EXERCISE REQUIREMENTS:
Calculate how many lines in the following records hold the word "claims", and report that number without comment.

DATA EXTRACTS:

......

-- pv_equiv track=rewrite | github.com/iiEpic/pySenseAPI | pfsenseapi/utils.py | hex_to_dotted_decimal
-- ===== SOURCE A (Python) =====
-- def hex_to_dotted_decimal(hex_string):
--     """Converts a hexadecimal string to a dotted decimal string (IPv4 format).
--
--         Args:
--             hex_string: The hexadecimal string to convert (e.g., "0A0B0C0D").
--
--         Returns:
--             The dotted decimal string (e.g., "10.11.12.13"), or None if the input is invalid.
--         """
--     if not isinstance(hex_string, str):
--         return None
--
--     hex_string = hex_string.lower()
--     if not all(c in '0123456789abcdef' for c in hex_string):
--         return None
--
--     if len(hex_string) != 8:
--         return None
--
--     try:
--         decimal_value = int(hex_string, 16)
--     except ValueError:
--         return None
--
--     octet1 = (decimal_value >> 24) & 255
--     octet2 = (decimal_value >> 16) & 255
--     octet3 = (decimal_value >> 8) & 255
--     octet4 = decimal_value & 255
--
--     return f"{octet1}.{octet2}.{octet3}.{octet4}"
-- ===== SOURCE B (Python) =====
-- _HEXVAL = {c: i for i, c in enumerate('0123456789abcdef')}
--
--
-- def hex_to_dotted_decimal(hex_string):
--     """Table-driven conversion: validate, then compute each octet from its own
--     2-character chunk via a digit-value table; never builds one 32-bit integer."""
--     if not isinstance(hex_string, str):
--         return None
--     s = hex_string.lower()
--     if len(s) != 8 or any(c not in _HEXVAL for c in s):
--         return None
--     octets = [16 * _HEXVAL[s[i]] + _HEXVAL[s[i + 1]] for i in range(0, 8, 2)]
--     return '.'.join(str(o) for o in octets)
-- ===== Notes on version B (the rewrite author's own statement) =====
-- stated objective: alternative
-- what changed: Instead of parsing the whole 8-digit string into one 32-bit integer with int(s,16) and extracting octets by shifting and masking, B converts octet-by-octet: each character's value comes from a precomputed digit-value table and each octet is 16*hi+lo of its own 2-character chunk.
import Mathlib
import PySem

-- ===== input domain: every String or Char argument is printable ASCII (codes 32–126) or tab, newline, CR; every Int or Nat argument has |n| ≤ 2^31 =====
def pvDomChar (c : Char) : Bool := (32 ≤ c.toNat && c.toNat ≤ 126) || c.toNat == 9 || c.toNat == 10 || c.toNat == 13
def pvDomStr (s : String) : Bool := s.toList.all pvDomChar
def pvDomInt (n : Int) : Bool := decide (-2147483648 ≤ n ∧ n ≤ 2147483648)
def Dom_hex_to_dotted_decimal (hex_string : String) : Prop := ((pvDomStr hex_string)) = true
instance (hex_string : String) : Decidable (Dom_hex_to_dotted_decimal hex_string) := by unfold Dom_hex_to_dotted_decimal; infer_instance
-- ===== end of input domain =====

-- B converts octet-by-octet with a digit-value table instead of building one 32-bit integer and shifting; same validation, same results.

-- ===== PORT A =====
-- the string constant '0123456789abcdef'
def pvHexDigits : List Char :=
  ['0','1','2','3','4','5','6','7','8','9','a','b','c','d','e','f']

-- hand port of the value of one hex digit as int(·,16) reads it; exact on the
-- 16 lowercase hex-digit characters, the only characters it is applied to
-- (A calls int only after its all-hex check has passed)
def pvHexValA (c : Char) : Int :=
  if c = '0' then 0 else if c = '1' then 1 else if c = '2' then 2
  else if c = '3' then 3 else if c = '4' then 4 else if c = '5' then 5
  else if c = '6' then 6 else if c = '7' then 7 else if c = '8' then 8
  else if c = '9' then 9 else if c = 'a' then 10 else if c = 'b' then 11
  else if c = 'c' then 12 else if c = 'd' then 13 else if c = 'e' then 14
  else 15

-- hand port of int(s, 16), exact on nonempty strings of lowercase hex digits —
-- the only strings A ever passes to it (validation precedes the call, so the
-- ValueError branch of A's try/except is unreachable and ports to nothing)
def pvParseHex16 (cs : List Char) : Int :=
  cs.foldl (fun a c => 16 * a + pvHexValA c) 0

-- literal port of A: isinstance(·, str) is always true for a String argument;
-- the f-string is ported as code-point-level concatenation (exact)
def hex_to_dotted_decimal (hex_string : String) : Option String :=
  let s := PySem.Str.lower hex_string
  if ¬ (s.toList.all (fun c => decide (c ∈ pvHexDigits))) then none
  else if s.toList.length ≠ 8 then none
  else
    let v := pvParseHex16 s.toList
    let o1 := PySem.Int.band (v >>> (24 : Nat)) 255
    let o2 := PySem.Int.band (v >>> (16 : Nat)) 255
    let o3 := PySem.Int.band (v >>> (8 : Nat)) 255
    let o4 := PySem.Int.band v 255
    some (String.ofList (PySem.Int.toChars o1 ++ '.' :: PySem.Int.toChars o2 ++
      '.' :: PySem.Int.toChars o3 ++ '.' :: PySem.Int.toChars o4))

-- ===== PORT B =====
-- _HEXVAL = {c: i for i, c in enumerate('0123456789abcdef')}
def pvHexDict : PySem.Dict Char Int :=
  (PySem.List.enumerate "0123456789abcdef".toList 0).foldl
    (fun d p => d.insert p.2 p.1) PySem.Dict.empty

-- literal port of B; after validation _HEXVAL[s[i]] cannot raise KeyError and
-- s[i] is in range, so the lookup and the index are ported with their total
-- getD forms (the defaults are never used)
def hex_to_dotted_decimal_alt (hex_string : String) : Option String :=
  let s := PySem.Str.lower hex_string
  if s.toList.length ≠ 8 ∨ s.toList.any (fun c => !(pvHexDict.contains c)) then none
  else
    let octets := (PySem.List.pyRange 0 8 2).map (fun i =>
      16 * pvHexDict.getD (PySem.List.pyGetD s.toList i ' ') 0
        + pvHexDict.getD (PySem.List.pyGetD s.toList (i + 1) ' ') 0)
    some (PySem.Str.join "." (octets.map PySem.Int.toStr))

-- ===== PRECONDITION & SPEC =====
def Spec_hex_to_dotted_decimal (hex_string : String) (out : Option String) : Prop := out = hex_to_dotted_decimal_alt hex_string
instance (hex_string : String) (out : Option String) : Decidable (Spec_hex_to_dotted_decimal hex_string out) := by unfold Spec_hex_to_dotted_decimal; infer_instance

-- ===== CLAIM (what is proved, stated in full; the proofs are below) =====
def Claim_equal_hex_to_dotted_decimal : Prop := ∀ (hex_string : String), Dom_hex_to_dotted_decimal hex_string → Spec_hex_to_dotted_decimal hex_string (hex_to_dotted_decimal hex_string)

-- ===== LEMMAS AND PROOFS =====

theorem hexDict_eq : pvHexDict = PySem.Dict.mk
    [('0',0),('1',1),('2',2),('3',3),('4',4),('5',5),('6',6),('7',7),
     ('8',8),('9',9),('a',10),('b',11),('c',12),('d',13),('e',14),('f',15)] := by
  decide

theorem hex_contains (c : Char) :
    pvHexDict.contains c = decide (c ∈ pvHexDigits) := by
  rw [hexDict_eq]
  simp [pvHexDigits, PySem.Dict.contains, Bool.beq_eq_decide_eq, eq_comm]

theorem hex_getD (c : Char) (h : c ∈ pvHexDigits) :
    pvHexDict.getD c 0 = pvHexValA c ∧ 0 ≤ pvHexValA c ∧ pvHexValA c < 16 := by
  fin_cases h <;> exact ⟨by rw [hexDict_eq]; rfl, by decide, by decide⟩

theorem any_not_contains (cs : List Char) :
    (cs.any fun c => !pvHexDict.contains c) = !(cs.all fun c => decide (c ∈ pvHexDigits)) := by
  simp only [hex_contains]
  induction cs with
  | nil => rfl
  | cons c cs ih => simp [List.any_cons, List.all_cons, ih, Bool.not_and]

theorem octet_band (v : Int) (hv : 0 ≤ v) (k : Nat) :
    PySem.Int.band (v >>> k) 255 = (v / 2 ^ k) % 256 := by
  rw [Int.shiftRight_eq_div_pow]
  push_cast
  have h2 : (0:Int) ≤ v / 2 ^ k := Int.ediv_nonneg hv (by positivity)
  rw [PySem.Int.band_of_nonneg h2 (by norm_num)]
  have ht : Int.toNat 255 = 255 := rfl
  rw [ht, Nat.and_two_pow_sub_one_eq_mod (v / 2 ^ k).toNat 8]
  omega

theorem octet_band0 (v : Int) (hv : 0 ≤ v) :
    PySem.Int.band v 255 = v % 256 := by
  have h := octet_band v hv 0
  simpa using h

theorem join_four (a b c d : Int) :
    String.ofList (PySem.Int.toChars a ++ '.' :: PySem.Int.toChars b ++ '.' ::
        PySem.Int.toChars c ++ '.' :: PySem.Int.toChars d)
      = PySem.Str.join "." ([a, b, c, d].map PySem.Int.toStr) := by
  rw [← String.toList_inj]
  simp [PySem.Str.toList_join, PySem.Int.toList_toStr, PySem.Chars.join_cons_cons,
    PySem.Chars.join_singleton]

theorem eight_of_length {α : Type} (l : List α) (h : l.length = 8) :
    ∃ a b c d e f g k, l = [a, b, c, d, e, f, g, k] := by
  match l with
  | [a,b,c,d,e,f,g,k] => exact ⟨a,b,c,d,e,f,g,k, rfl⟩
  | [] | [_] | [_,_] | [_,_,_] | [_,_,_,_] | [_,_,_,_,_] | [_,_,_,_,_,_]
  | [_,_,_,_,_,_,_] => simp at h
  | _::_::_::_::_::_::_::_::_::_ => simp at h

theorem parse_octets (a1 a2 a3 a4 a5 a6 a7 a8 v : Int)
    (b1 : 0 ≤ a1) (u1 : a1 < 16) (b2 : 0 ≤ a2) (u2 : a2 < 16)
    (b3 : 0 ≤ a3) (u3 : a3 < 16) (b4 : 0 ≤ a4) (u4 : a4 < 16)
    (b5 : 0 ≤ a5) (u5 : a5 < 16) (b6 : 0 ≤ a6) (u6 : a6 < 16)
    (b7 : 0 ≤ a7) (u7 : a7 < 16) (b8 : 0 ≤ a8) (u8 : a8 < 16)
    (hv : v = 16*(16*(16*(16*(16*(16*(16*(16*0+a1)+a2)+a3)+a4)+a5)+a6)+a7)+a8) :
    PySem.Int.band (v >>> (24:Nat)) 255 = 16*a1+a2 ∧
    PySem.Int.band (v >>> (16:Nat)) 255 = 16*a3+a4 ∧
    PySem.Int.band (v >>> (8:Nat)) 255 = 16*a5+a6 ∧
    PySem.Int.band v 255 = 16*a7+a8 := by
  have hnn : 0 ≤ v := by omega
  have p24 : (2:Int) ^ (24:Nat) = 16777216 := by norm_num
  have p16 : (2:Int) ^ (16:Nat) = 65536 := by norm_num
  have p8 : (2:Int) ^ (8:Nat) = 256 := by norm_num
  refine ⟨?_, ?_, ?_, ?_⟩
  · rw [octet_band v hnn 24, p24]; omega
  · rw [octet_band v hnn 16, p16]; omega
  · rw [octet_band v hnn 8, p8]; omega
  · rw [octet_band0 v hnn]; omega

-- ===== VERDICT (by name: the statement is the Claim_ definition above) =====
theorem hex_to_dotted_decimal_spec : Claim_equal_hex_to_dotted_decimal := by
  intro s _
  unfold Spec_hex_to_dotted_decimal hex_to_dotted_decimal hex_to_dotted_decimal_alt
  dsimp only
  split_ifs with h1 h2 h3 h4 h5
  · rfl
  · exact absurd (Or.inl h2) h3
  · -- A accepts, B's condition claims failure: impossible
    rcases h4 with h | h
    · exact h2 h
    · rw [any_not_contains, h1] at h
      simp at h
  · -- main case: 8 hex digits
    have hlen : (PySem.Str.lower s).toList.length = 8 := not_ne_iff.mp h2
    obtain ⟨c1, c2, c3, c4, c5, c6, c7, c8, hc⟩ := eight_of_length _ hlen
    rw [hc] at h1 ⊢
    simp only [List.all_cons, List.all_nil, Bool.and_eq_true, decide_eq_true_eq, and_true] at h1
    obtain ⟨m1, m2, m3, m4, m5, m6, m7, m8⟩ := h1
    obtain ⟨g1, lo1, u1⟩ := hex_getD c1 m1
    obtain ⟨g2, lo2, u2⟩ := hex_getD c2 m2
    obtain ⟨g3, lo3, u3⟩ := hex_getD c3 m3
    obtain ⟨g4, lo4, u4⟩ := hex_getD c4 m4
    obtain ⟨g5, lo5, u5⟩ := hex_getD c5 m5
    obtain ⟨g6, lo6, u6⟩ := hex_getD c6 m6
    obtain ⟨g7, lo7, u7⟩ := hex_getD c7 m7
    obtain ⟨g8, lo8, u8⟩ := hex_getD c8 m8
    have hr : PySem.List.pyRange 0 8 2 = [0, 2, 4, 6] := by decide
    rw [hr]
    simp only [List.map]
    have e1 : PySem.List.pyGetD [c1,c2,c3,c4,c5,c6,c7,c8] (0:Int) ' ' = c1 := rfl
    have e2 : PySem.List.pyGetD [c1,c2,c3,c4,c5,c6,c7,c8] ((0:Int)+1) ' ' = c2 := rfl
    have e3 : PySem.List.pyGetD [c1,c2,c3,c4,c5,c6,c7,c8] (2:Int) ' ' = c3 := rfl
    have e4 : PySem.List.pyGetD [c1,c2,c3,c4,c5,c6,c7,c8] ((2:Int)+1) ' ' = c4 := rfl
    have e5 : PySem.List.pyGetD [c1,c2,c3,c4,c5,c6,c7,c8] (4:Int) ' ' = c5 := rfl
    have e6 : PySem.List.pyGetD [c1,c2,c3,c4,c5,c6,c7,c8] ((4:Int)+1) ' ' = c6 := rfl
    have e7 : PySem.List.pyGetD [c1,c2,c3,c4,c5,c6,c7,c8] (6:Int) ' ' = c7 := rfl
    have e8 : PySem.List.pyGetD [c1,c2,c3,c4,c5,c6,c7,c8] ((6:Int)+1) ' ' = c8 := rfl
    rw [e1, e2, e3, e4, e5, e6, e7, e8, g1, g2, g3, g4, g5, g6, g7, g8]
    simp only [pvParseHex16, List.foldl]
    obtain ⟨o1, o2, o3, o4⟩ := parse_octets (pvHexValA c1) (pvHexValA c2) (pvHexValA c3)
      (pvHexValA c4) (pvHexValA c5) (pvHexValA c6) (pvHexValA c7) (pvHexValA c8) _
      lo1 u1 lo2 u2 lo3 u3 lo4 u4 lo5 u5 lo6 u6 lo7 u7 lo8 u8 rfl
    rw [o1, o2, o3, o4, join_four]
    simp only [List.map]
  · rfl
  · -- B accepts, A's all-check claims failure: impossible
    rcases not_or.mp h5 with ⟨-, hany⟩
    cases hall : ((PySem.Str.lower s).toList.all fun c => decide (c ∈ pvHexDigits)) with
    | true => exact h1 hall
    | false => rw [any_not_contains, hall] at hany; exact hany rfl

......

OUTPUT:
2